The houses Brühl 1 and 3 stood on the site of the extension to the Brühl department store, which was built in 1914. House no. 3 had taken on the additional name Wagner House from its predecessor, the Red and White Lion, which was demolished in 1886. Richard Wagner was born in this house on 22 May 1813. At about the same place, the image of the former house is attached as a dot grid on a glass surface of the new building.

=== Drey-Schwanen-Hof ===
The house at Brühl 7 was an inn that was already called Zum weissen Schwanen in 1578. The name Zu den drei Schwanen (in English language: The three swans) became common in the 17th century.
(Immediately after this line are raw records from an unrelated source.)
-- pv_equiv track=rewrite | github.com/rubelw/OSSS | src/OSSS/ai/agents/query_data/handlers/gradebook_entries_handler.py | _build_gradebook_entries_markdown_table
-- ===== SOURCE A (Python) =====
-- from typing import Any, Dict, List, Sequence
--
-- MAX_MARKDOWN_ROWS = 50
--
-- def _escape_md(value: Any) -> str:
--     """
--     Escape markdown-unfriendly characters for safe table rendering.
--     """
--     text = "" if value is None else str(value)
--     return text.replace("|", r"\|").replace("`", r"\`")
--
-- def _select_gradebook_entries_fields(
--     rows: Sequence[Dict[str, Any]],
-- ) -> List[str]:
--     """
--     Choose a stable, user-friendly column ordering, but gracefully
--     include any extra keys that the API returns.
--     """
--     if not rows:
--         return []
--
--     # Adjust this preferred order to whatever your gradebook_entries schema actually is.
--     preferred_order = [
--         "id",
--         "student_id",
--         "student_number",
--         "student_name",
--         "section_id",
--         "section_name",
--         "course_code",
--         "course_name",
--         "assignment_id",
--         "assignment_name",
--         "category",
--         "date_assigned",
--         "date_due",
--         "date_submitted",
--         "points_earned",
--         "points_possible",
--         "score_pct",
--         "letter_grade",
--         "is_missing",
--         "is_excused",
--         "grading_period_id",
--         "grading_period_code",
--         "created_at",
--         "updated_at",
--     ]
--
--     all_keys: List[str] = []
--     for r in rows:
--         for k in r.keys():
--             if k not in all_keys:
--                 all_keys.append(k)
--
--     ordered = [k for k in preferred_order if k in all_keys]
--     ordered.extend(k for k in all_keys if k not in ordered)
--     return ordered
--
-- def _build_gradebook_entries_markdown_table(
--     rows: List[Dict[str, Any]],
-- ) -> str:
--     """
--     Render gradebook_entries rows as a markdown table with row limits
--     and a friendly truncation notice.
--     """
--     if not rows:
--         return "No gradebook_entries records were found in the system."
--
--     total = len(rows)
--     display = rows[:MAX_MARKDOWN_ROWS]
--
--     fieldnames = _select_gradebook_entries_fields(display)
--     if not fieldnames:
--         return "No gradebook_entries records were found in the system."
--
--     header_cells = ["#"] + fieldnames
--     header = f"| {' | '.join(header_cells)} |\n"
--     separator = f"| {' | '.join(['---'] * len(header_cells))} |\n"
--
--     lines: List[str] = []
--     for idx, r in enumerate(display, start=1):
--         row_cells = [_escape_md(idx)] + [
--             _escape_md(r.get(f, "")) for f in fieldnames
--         ]
--         lines.append(f"| {' | '.join(row_cells)} |")
--
--     table = header + separator + "\n".join(lines)
--
--     if total > MAX_MARKDOWN_ROWS:
--         table += (
--             f"\n\n_Showing first {MAX_MARKDOWN_ROWS} of {total} "
--             "gradebook entry records. You can request CSV to see the full dataset._"
--         )
--
--     return table
-- ===== SOURCE B (Python) =====
-- from typing import Any, Dict, List, Sequence
--
-- MAX_MARKDOWN_ROWS = 50
--
-- PREFERRED_ORDER = [
--     "id", "student_id", "student_number", "student_name",
--     "section_id", "section_name", "course_code", "course_name",
--     "assignment_id", "assignment_name", "category",
--     "date_assigned", "date_due", "date_submitted",
--     "points_earned", "points_possible", "score_pct", "letter_grade",
--     "is_missing", "is_excused",
--     "grading_period_id", "grading_period_code",
--     "created_at", "updated_at",
-- ]
--
-- _RANK = {k: i for i, k in enumerate(PREFERRED_ORDER)}
--
--
-- def _escape_md(value: Any) -> str:
--     text = "" if value is None else str(value)
--     return text.replace("|", r"\|").replace("`", r"\`")
--
--
-- def _select_fields(rows: Sequence[Dict[str, Any]]) -> List[str]:
--     # distinct keys in first-seen order, then a stable sort by preferred rank:
--     # preferred keys come first in schema order, the rest keep insertion order.
--     distinct = list(dict.fromkeys(k for r in rows for k in r.keys()))
--     return sorted(distinct, key=lambda k: _RANK.get(k, len(PREFERRED_ORDER)))
--
--
-- def _build_gradebook_entries_markdown_table(rows: List[Dict[str, Any]]) -> str:
--     if not rows:
--         return "No gradebook_entries records were found in the system."
--
--     total = len(rows)
--     display = rows[:MAX_MARKDOWN_ROWS]
--
--     fields = _select_fields(display)
--     if not fields:
--         return "No gradebook_entries records were found in the system."
--
--     cols = ["#"] + fields
--     all_lines = [" | ".join(cols), " | ".join(["---"] * len(cols))]
--     for i, r in enumerate(display, start=1):
--         cells = [str(i)] + [r.get(f, "") for f in fields]
--         all_lines.append(" | ".join(_escape_md(c) for c in cells))
--
--     table = "\n".join(f"| {ln} |" for ln in all_lines)
--
--     if total > MAX_MARKDOWN_ROWS:
--         table += (
--             f"\n\n_Showing first {MAX_MARKDOWN_ROWS} of {total} "
--             "gradebook entry records. You can request CSV to see the full dataset._"
--         )
--     return table
-- ===== Notes on version B (the rewrite author's own statement) =====
-- stated objective: faster
-- what changed: The column-ordering helper's two partitioning comprehensions with O(k^2) 'k not in ordered' list membership are replaced by a rank table plus one stable sort (dict.fromkeys dedup, sorted by rank.get with a default), and the table body is assembled as one uniform list of lines joined once instead of header/separator strings concatenated with a separately joined row list.
import Mathlib
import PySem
From 1743 to 1778, the Great Concert of the Leipzig Gewandhaus Orchestra took place in this building.

=== Schönkopf Hof, also called Goethehof ===
The house at Brühl 19 was owned by the Schönkopf family from 1716 to 1754. Christian Gottlieb Schönkopf, the father of Anna Katharina Schönkopf, ran an inn there after 1754, where Johann Wolfgang Goethe ate his lunch as a student. In 1926, the Schönkopf house was merged with the neighboring house at number 17. During the planning phase, the Schönkopf house was called the Goethe house.

=== Plauen Hof ===
The old inn at Brühl 23, in whose rooms mainly merchants and hauliers from Plauen stayed, was granted the name Plauenscher Hof in 1804. The property was connected to the house at Richard-Wagner-Strasse 15, where the entrance was also located. In 1863, Ernst Pinkert (1844–1969) took over the old Furmannsgasthof for two years. The complex was demolished in the 1870s and replaced by a new building with commercial businesses. Among other things, it housed the "First Viennese Café" under the owner Louis Pfau from 1900. Pinkert, who constantly presented exotic animals in his two restaurants, became famous as the founder of the Leipzig Zoological Garden in 1878.
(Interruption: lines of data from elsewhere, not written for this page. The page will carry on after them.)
-- pv_equiv track=rewrite | github.com/ArunGopinathan/DataStructuresAndAlgorithms | Superiors.py | calculate
-- ===== SOURCE A (Python) =====
-- from collections import deque
--
-- def calculate(tree):
--     queue = deque(tree[0])
--     handshakes = fistbumps = nodes = level = 0
--     while queue:
--         for _ in range(len(queue)):
--             root = queue.popleft()
--             handshakes += level
--             fistbumps += nodes - level
--             nodes += 1
--             queue.extend(tree[root])
--         level += 1
--     return handshakes, fistbumps
-- ===== SOURCE B (Python) =====
-- def calculate(tree):
--     # Depth-first traversal with an explicit stack of (node, depth) pairs,
--     # accumulating the depth sum (= handshakes) and the node count n; the
--     # fistbumps are then the closed form n*(n-1)//2 - handshakes, since each
--     # processed node contributes its processing index minus its level.
--     stack = [(r, 0) for r in tree[0]]
--     depth_sum = 0
--     n = 0
--     while stack:
--         node, d = stack.pop()
--         depth_sum += d
--         n += 1
--         for c in tree[node]:
--             stack.append((c, d + 1))
--     return depth_sum, n * (n - 1) // 2 - depth_sum
-- ===== Notes on version B (the rewrite author's own statement) =====
-- stated objective: alternative
-- what changed: Replaces the level-batched BFS over a deque with four running counters (handshakes, fistbumps, nodes, level) by a depth-first traversal with an explicit stack of (node, depth) pairs that accumulates only the depth sum and the node count, recovering fistbumps by the closed form n*(n-1)//2 - handshakes.
import Mathlib
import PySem

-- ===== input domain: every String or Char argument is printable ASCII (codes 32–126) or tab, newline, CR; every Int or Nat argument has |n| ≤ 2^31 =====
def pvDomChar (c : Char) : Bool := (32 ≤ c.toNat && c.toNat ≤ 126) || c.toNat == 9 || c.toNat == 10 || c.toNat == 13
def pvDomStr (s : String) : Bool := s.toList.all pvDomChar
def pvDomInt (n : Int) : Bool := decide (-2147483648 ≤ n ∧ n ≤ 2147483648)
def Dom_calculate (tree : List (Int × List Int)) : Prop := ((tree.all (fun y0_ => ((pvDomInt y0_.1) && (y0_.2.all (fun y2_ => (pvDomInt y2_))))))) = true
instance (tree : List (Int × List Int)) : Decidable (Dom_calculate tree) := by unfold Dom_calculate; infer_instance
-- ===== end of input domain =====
With the pedestrian area between Brühl and Richard-Wagner-Strasse, the historical path connection at the former Plauen Hof was restored. It was given the name Plauensche Strasse, which it had already borne until its destruction in the Second World War.

=== Lattermann's Hof ===
The house at Brühl 27, which was connected to Richard-Wagner-Strasse 13, was owned by Franz Lattermann and his heirs from 1814 to 1883.
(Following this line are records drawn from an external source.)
-- pv_equiv track=rewrite | github.com/LickIt/usaco | 3.2/kimbits/kimbits.py | solve
-- ===== SOURCE A (Python) =====
-- from math import factorial
--
-- def solve(N, L, I):
--     x = [0] * N
--     ones = 0
--     total = 0
--
--     for i in range(N):
--         c = count(N-i-1, L-ones)
--
--         # if we can include all of them in the total we put a 1
--         if total + c < I:
--             x[i] = 1
--             total += c
--             ones += 1
--
--     return "".join(map(str, x))
--
-- def count(n, l):
--     c = 0
--     for i in range(l+1):
--         if i <= n:
--             c += comb(n, i)
--
--     return c
--
-- def comb(n, r):
--     return factorial(n) // factorial(r) // factorial(n-r)
-- ===== SOURCE B (Python) =====
-- def solve(N, L, I):
--     # Pascal-triangle prefix-sum table instead of recomputing factorials.
--     if N <= 0:
--         return ""
--     maxc = min(N - 1, max(L, 0))
--     rows = []                      # rows[n] = prefix sums of C(n, 0..maxc)
--     row = [1] + [0] * maxc         # binomials C(0, 0..maxc)
--     for _ in range(N):
--         ps, s = [], 0
--         for v in row:
--             s += v
--             ps.append(s)
--         rows.append(ps)
--         row = [1] + [row[j - 1] + row[j] for j in range(1, maxc + 1)]
--     rows.reverse()                 # rows[i] is now the prefix row for n = N-1-i
--     out = []
--     total = 0
--     ones = 0
--     for ps in rows:
--         l = L - ones
--         c = 0 if l < 0 else ps[min(l, maxc)]
--         if total + c < I:
--             out.append("1")
--             total += c
--             ones += 1
--         else:
--             out.append("0")
--     return "".join(out)
-- ===== Notes on version B (the rewrite author's own statement) =====
-- stated objective: faster
-- what changed: Replaces per-bit factorial-based recomputation of count(n,l) with a Pascal-triangle table of cumulative binomial prefix sums built once, so each greedy step is a single table lookup; intended as faster, measured 35.8x at the largest size both programs finished (unconfirmed beyond, where both time out).
import Mathlib
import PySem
The newly built Lattermanns Hof is one of the indoor courts of the Höfe am Brühl and is designed to reflect the themes of fashion and lifestyle. The shops located here also come from these sectors.

== Criticism ==
Although the inner-city shopping centre is intended to attract new customers to the city, retailers in the city centre feared a further redistribution of purchasing power and tougher competition to their disadvantage.